This chart explains how astronomers measure the signatures of chemicals in the atmospheres of exoplanets.
Any sulfurous molecules that astronomers spot on alien worlds might be a way to reveal whether or not those distant planets host life, researchers suggest.
On Earth, microbes can live off the energy available in sulfurous molecules that volcanoes release, essentially "breathing" these compounds the way humans breathe oxygen. If a similar kind of metabolism evolved on an extrasolar planet, the sulfurous molecules detected in the atmosphere of that world might help reveal the presence of alien life, said researcher Renyu Hu, a doctoral student in planetary science at MIT.

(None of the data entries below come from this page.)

-- pv_equiv track=rewrite | github.com/Kevin-Shen-and-Cipher/live-in-backend | get_house.py | floor_check
-- ===== SOURCE A (Python) =====
-- def floor_check(floor,data):
--     try:
--         out_flag= False
--         if data != []:
--                 out_flag= True
--                 floor_data = floor.split(",")
--                 for floor in floor_data:
--                     if "12_" in data:
--                         if int(floor) >= 12:
--                             out_flag = False
--                     if "6_12" in data:
--                         if int(floor) >= 6 and int(floor) < 12:
--                             out_flag = False
--                     if "2_6" in data:
--                         if int(floor) >= 2 and int(floor) < 6:
--                             out_flag = False
--                     if "0_1" in data:
--                         if int(floor) >= 0 and int(floor) < 1:
--                             out_flag = False
--         return out_flag
--     except:
--         return True
-- ===== SOURCE B (Python) =====
-- def floor_check(floor, data):
--     try:
--         if data == []:
--             return False
--         buckets = []
--         for part in floor.split(","):
--             f = int(part)
--             if f >= 12:
--                 buckets.append("12_")
--             elif f >= 6:
--                 buckets.append("6_12")
--             elif f >= 2:
--                 buckets.append("2_6")
--             elif f == 0:
--                 buckets.append("0_1")
--             else:
--                 buckets.append(None)  # 1 <= f < 2 or f < 0: no filter bucket
--         return all(b not in data for b in buckets)
--     except ValueError:
--         return True
-- ===== Notes on version B (the rewrite author's own statement) =====
-- stated objective: simpler
-- what changed: Inverts the traversal: instead of testing each of the four filter ranges against every floor with repeated int() calls and a mutable flag, B maps each floor once to its single bucket key and checks membership of only that key in data, returning all(bucket not in data).
import Mathlib
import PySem

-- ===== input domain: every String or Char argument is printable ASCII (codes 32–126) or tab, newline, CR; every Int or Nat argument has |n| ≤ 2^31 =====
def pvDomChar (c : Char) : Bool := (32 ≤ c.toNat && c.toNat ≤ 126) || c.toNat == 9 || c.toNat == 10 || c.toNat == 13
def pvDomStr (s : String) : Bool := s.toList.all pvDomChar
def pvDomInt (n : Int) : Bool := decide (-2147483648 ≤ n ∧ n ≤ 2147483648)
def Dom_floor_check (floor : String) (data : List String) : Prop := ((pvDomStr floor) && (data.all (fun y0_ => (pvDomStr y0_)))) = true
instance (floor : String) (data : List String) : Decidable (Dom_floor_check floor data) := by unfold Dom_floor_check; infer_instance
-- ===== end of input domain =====

-- B inverts the traversal: each floor is mapped once to its single bucket key which is
-- membership-checked in data, instead of testing every range condition per floor (objective: simpler).
set_option maxHeartbeats 1000000


-- ===== PORT A =====
-- One iteration of A's loop: the four independent range checks, each parsing the floor string;
-- `none` models the int() exception escaping the loop (caught by A's bare except → True).
def floorStepA (data : List String) (flag : Bool) (f : List Char) : Option Bool :=
  (if data.contains "12_" then
      (PySem.Int.ofChars? f).map (fun n => if n ≥ 12 then false else flag)
    else some flag).bind fun flag1 =>
  (if data.contains "6_12" then
      (PySem.Int.ofChars? f).map (fun n => if n ≥ 6 && n < 12 then false else flag1)
    else some flag1).bind fun flag2 =>
  (if data.contains "2_6" then
      (PySem.Int.ofChars? f).map (fun n => if n ≥ 2 && n < 6 then false else flag2)
    else some flag2).bind fun flag3 =>
  (if data.contains "0_1" then
      (PySem.Int.ofChars? f).map (fun n => if n ≥ 0 && n < 1 then false else flag3)
    else some flag3)

-- A's for-loop over the split floor strings, threading out_flag.
def floorLoopA (data : List String) : List (List Char) → Bool → Option Bool
  | [], flag => some flag
  | f :: fs, flag => (floorStepA data flag f).bind (floorLoopA data fs)

def floor_check (floor : String) (data : List String) : Bool :=
  if data = [] then false
  else
    match floorLoopA data (PySem.Chars.splitOn floor.toList [',']) true with
    | none => true          -- the try/except: an int() failure returns True
    | some b => b

-- ===== PORT B =====
-- Bucket key of one floor string: outer `none` = int() ValueError,
-- inner `none` = the floor falls in no filter range (Python None).
def floorBucket? (f : List Char) : Option (Option String) :=
  (PySem.Int.ofChars? f).map fun n =>
    if n ≥ 12 then some "12_"
    else if n ≥ 6 then some "6_12"
    else if n ≥ 2 then some "2_6"
    else if n = 0 then some "0_1"
    else none

-- B's loop building the bucket list (the `buckets` list in Source B); none = ValueError.
def floorBuckets? : List (List Char) → Option (List (Option String))
  | [] => some []
  | f :: fs => (floorBucket? f).bind fun b => (floorBuckets? fs).map (b :: ·)

def floor_check_alt (floor : String) (data : List String) : Bool :=
  if data = [] then false
  else
    match floorBuckets? (PySem.Chars.splitOn floor.toList [',']) with
    | none => true          -- the except ValueError: returns True
    | some bs => bs.all fun b =>
        match b with
        | none => true
        | some k => !data.contains k

-- ===== PRECONDITION & SPEC =====
def Spec_floor_check (floor : String) (data : List String) (out : Bool) : Prop := out = floor_check_alt floor data
instance (floor : String) (data : List String) (out : Bool) : Decidable (Spec_floor_check floor data out) := by unfold Spec_floor_check; infer_instance

-- ===== CLAIM (what is proved, stated in full; the proofs are below) =====
def Claim_equal_floor_check : Prop := ∀ (floor : String) (data : List String), Dom_floor_check floor data → Spec_floor_check floor data (floor_check floor data)

-- ===== LEMMAS AND PROOFS =====

def pvHasKey (data : List String) : Bool :=
  data.contains "12_" || data.contains "6_12" || data.contains "2_6" || data.contains "0_1"

def pvNotIn (data : List String) (b : Option String) : Bool :=
  match b with
  | none => true
  | some k => !data.contains k

lemma floorStepA_eq (data : List String) (flag : Bool) (f : List Char) :
    floorStepA data flag f =
      (match floorBucket? f with
       | none => if pvHasKey data then none else some flag
       | some ob => some (flag && pvNotIn data ob)) := by
  unfold floorStepA floorBucket? pvHasKey pvNotIn
  cases h : PySem.Int.ofChars? f with
  | none =>
      by_cases h1 : "12_" ∈ data <;>
      by_cases h2 : "6_12" ∈ data <;>
      by_cases h3 : "2_6" ∈ data <;>
      by_cases h4 : "0_1" ∈ data <;>
        simp [h, h1, h2, h3, h4, Option.bind]
  | some n =>
      by_cases h1 : "12_" ∈ data <;>
      by_cases h2 : "6_12" ∈ data <;>
      by_cases h3 : "2_6" ∈ data <;>
      by_cases h4 : "0_1" ∈ data <;>
        simp only [Option.map_some, Option.bind] <;>
        simp only [List.contains_eq_mem, h1, h2, h3, h4, decide_true, decide_false,
          if_true] <;>
        clear h <;> split_ifs <;> simp_all <;> omega

lemma bucket_notIn_of_noKey (data : List String) (hk : pvHasKey data = false)
    (f : List Char) (ob : Option String) (hb : floorBucket? f = some ob) :
    pvNotIn data ob = true := by
  unfold pvHasKey at hk
  unfold floorBucket? at hb
  cases h : PySem.Int.ofChars? f with
  | none => simp [h] at hb
  | some n =>
      simp [h] at hb
      unfold pvNotIn
      subst hb
      split_ifs <;> simp_all

lemma loopA_noKey (data : List String) (hk : pvHasKey data = false) :
    ∀ (fs : List (List Char)) (flag : Bool),
      floorLoopA data fs flag = some flag := by
  intro fs
  induction fs with
  | nil => intro flag; rfl
  | cons f fs ih =>
      intro flag
      rw [floorLoopA, floorStepA_eq]
      cases hb : floorBucket? f with
      | none => simp only [hk, Option.bind]; exact ih flag
      | some ob =>
          have hob := bucket_notIn_of_noKey data hk f ob hb
          simp only [hob, Bool.and_true, Option.bind]
          exact ih flag

lemma buckets_noKey (data : List String) (hk : pvHasKey data = false) :
    ∀ (fs : List (List Char)),
      (match floorBuckets? fs with
       | none => true
       | some bs => bs.all (pvNotIn data)) = true := by
  intro fs
  induction fs with
  | nil => rfl
  | cons f fs ih =>
      rw [floorBuckets?]
      cases hb : floorBucket? f with
      | none => simp
      | some ob =>
          have hob := bucket_notIn_of_noKey data hk f ob hb
          cases hm : floorBuckets? fs with
          | none => simp [Option.bind]
          | some bs =>
              simp only [hm] at ih
              simp [Option.bind, hob, ih]

lemma loopA_hasKey (data : List String) (hk : pvHasKey data = true) :
    ∀ (fs : List (List Char)) (flag : Bool),
      (match floorLoopA data fs flag with
       | none => true
       | some b => b)
      = (match floorBuckets? fs with
         | none => true
         | some bs => flag && bs.all (pvNotIn data)) := by
  intro fs
  induction fs with
  | nil => intro flag; simp [floorLoopA, floorBuckets?]
  | cons f fs ih =>
      intro flag
      rw [floorLoopA, floorBuckets?, floorStepA_eq]
      cases hb : floorBucket? f with
      | none => simp [hk, Option.bind]
      | some ob =>
          simp only [Option.bind]
          rw [ih (flag && pvNotIn data ob)]
          cases hm : floorBuckets? fs with
          | none => rfl
          | some bs => simp [Bool.and_assoc]

-- ===== VERDICT (by name: the statement is the Claim_ definition above) =====
theorem floor_check_spec : Claim_equal_floor_check := by
  unfold Claim_equal_floor_check
  intro floor data _
  unfold Spec_floor_check floor_check floor_check_alt
  by_cases hd : data = []
  · simp [hd]
  · simp only [hd, if_false]
    by_cases hk : pvHasKey data
    · rw [loopA_hasKey data hk (PySem.Chars.splitOn floor.toList [',']) true]
      cases hm : floorBuckets? (PySem.Chars.splitOn floor.toList [',']) with
      | none => simp
      | some bs => simp only [Bool.true_and]; rfl
    · rw [loopA_noKey data (by simpa using hk) (PySem.Chars.splitOn floor.toList [',']) true]
      have := buckets_noKey data (by simpa using hk) (PySem.Chars.splitOn floor.toList [','])
      cases hm : floorBuckets? (PySem.Chars.splitOn floor.toList [',']) with
      | none => simp
      | some bs =>
          simp only [hm] at this
          simpa [pvNotIn] using this.symm
-- pv_equiv track=rewrite | github.com/CataBlazquez/TPO | TPO (1).py | Ubicacion_Actual_Personaje
-- ===== SOURCE A (Python) =====
-- def Ubicacion_Actual_Personaje(habitacion_actual):
--     direcciones = ("w", "s", "a", "d")
--     # Primero buscamos la posición actual del jugador (el número 1)
--     for fila in range(len(habitacion_actual)):
--         for col in range(len(habitacion_actual[fila])):
--             if habitacion_actual[fila][col] == 1:
--                 fila_jugador = fila
--                 col_jugador = col
--     # Coordenadas relativas a la posición actual
--     coordenadas = [
--         (fila_jugador- 1, col_jugador),  # adelante (W)
--         (fila_jugador + 1, col_jugador),  # atrás (S)
--         (fila_jugador, col_jugador - 1),  # izquierda (A)
--         (fila_jugador, col_jugador + 1)   # derecha (D)
--     ]
--     ubicacion_actual=(fila_jugador, col_jugador)
--     return ubicacion_actual, coordenadas, direcciones
-- ===== SOURCE B (Python) =====
-- def Ubicacion_Actual_Personaje(habitacion_actual):
--     direcciones = ("w", "s", "a", "d")
--     # Reverse row-major scan: the first 1 found from the end is the last one
--     # a forward full scan would keep; return immediately.
--     for fila in range(len(habitacion_actual) - 1, -1, -1):
--         fila_actual = habitacion_actual[fila]
--         for col in range(len(fila_actual) - 1, -1, -1):
--             if fila_actual[col] == 1:
--                 coordenadas = [
--                     (fila - 1, col),
--                     (fila + 1, col),
--                     (fila, col - 1),
--                     (fila, col + 1),
--                 ]
--                 return (fila, col), coordenadas, direcciones
--     raise ValueError("no hay jugador (ningun 1) en la habitacion")
-- ===== Notes on version B (the rewrite author's own statement) =====
-- stated objective: alternative
-- what changed: B scans the grid in reverse row-major order and returns at the first 1 found (the last one A's full overwrite-scan keeps), instead of scanning every cell and overwriting.
import Mathlib
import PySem

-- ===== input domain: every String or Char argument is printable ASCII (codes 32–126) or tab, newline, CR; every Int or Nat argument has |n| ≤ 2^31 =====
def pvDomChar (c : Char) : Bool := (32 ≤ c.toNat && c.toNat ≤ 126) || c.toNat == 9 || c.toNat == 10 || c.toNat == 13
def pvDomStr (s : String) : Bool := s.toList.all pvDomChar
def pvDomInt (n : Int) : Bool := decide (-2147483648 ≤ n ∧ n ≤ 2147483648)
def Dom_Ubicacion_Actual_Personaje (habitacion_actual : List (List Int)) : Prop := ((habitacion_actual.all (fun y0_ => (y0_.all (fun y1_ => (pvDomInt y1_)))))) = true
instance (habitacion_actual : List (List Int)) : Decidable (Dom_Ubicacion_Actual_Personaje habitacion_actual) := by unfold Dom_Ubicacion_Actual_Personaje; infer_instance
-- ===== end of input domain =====

-- B replaces A's full overwrite-scan by a reverse row-major scan that returns at the
-- first 1 found (the last one A keeps); objective: alternative traversal with early exit, same result.

-- ===== PORT A =====
-- A: full forward scan over all cells, overwriting (fila_jugador, col_jugador) at every 1.
-- The uninitialized-variable case (no 1 in the grid: Python raises UnboundLocalError)
-- is modelled by the Option state; Pre_ excludes the `none` case.
def Ubicacion_Actual_Personaje (habitacion_actual : List (List Int)) : (Int × Int) × (List (Int × Int)) × (String × String × String × String) :=
  let st :=
    (List.range habitacion_actual.length).foldl (fun st fila =>
      (List.range (habitacion_actual.getD fila []).length).foldl (fun st col =>
        if (habitacion_actual.getD fila []).getD col 0 = 1 then some (fila, col) else st) st)
      none
  match st with
  | some (fila_jugador, col_jugador) =>
      ((fila_jugador, col_jugador),
       [((fila_jugador : Int) - 1, col_jugador),
        ((fila_jugador : Int) + 1, col_jugador),
        ((fila_jugador : Int), (col_jugador : Int) - 1),
        ((fila_jugador : Int), (col_jugador : Int) + 1)],
       ("w", "s", "a", "d"))
  | none => (((0 : Int), (0 : Int)), [], ("w", "s", "a", "d"))  -- unreachable under Pre_ (Python raises here)

-- ===== PORT B =====
-- B: scan one row from the last column down; first 1 found wins.
def pvColRev (row : List Int) : Nat → Option Nat
  | 0 => none
  | c + 1 => if row.getD c 0 = 1 then some c else pvColRev row c

-- B: scan rows from the last down; first row with a 1 wins.
def pvRowRev (habitacion_actual : List (List Int)) : Nat → Option (Nat × Nat)
  | 0 => none
  | f + 1 =>
    match pvColRev (habitacion_actual.getD f []) (habitacion_actual.getD f []).length with
    | some c => some (f, c)
    | none => pvRowRev habitacion_actual f

def Ubicacion_Actual_Personaje_alt (habitacion_actual : List (List Int)) : (Int × Int) × (List (Int × Int)) × (String × String × String × String) :=
  match pvRowRev habitacion_actual habitacion_actual.length with
  | some (fila, col) =>
      ((fila, col),
       [((fila : Int) - 1, col),
        ((fila : Int) + 1, col),
        ((fila : Int), (col : Int) - 1),
        ((fila : Int), (col : Int) + 1)],
       ("w", "s", "a", "d"))
  | none => (((0 : Int), (0 : Int)), [], ("w", "s", "a", "d"))  -- unreachable under Pre_ (Python raises here)

-- ===== PRECONDITION & SPEC =====
-- Pre_ excludes exactly the grids containing no 1: there Python A raises UnboundLocalError
-- (and Python B raises ValueError).
def Pre_Ubicacion_Actual_Personaje (habitacion_actual : List (List Int)) : Prop :=
  ∃ row ∈ habitacion_actual, (1 : Int) ∈ row
instance (habitacion_actual : List (List Int)) : Decidable (Pre_Ubicacion_Actual_Personaje habitacion_actual) := by unfold Pre_Ubicacion_Actual_Personaje; infer_instance
def pvWitness_Ubicacion_Actual_Personaje : List (List Int) := [[0, 1], [0, 0]]
def Spec_Ubicacion_Actual_Personaje (habitacion_actual : List (List Int)) (out : (Int × Int) × (List (Int × Int)) × (String × String × String × String)) : Prop := out = Ubicacion_Actual_Personaje_alt habitacion_actual
instance (habitacion_actual : List (List Int)) (out : (Int × Int) × (List (Int × Int)) × (String × String × String × String)) : Decidable (Spec_Ubicacion_Actual_Personaje habitacion_actual out) := by unfold Spec_Ubicacion_Actual_Personaje; infer_instance

-- ===== CLAIM (what is proved, stated in full; the proofs are below) =====
def Claim_equal_Ubicacion_Actual_Personaje : Prop := ∀ (habitacion_actual : List (List Int)), Dom_Ubicacion_Actual_Personaje habitacion_actual → Pre_Ubicacion_Actual_Personaje habitacion_actual → Spec_Ubicacion_Actual_Personaje habitacion_actual (Ubicacion_Actual_Personaje habitacion_actual)

-- ===== LEMMAS AND PROOFS =====

-- A's inner forward overwrite-fold over a row equals B's reverse column scan.
theorem pv_inner_eq (row : List Int) (fila : Nat) :
    ∀ (c : Nat) (st : Option (Nat × Nat)),
      (List.range c).foldl (fun st col => if row.getD col 0 = 1 then some (fila, col) else st) st
        = (match pvColRev row c with | some k => some (fila, k) | none => st) := by
  intro c
  induction c with
  | zero => intro st; simp [pvColRev]
  | succ n ih =>
    intro st
    rw [List.range_succ, List.foldl_append]
    simp only [List.foldl_cons, List.foldl_nil, pvColRev]
    split_ifs with h
    · rfl
    · exact ih st

-- A's outer forward overwrite-fold over the rows equals B's reverse row scan.
theorem pv_outer_eq (g : List (List Int)) :
    ∀ (n : Nat) (st : Option (Nat × Nat)),
      (List.range n).foldl (fun st fila =>
          (List.range (g.getD fila []).length).foldl (fun st col =>
            if (g.getD fila []).getD col 0 = 1 then some (fila, col) else st) st) st
        = (match pvRowRev g n with | some p => some p | none => st) := by
  intro n
  induction n with
  | zero => intro st; simp [pvRowRev]
  | succ m ih =>
    intro st
    rw [List.range_succ, List.foldl_append]
    simp only [List.foldl_cons, List.foldl_nil]
    rw [pv_inner_eq]
    simp only [pvRowRev]
    cases h : pvColRev (g.getD m []) (g.getD m []).length with
    | none => exact ih st
    | some c => rfl

-- ===== VERDICT (by name: the statement is the Claim_ definition above) =====
theorem Ubicacion_Actual_Personaje_spec : Claim_equal_Ubicacion_Actual_Personaje := by
  intro g _ _
  unfold Spec_Ubicacion_Actual_Personaje Ubicacion_Actual_Personaje Ubicacion_Actual_Personaje_alt
  rw [pv_outer_eq]
  cases h : pvRowRev g g.length with
  | none => rfl
  | some p => cases p; rfl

To see what telltale signs any sulfur-dependent life might generate, Hu and his colleagues modeled Earth-sized planets in the habitable zones of sun-like stars — that is, areas where worlds could have liquid water on their surfaces. These simulated planets possessed nitrogen-based atmospheres like Earth but 1,000 times more sulfur.
Sulfur-dependent life on Earth releases hydrogen sulfide as waste. The researchers found these microbes could increase hydrogen sulfide levels by nearly 10 times what they would be on a planet without such life. [Graphic: Sky Full of Alien Planets]
From interstellar distances, it would be hard to distinguish hydrogen sulfide (H2S) from water (H2O) on the surfaces of exoplanets. However, the researchers calculate that extra atmospheric hydrogen sulfide would in turn cause more pure sulfur aerosols to form in the air, which astronomers could detect based on their distinctive spectra or fingerprint in the visible and infrared wavelengths.
"Hydrogen sulfide emissions from the surface would have a large impact on the atmospheric composition of a planet," Hu said.
Still, no Earth-sized planets have been discovered yet in the habitable zones of sun-like stars. "Characterization of the atmospheres of exoplanets has been confined to close-in planets so far," Hu said.
Also, Hu cautioned that hydrogen sulfide is not a conclusive signature of life. "We need to test our assumptions thoroughly," he said. "It may be, for instance, that volcanism could produce tremendous amounts of that gas."
Hydrogen sulfide is not the only biosignature gas the researchers are investigating.
"We want to study as many as possible — look at many, many gases in Earth's atmosphere and see if they can be biosignatures as well," Hu said.
Hu, with his colleagues Sara Seager and William Baines, detailed their findings May 26 at the American Astronomical Society meeting in Boston.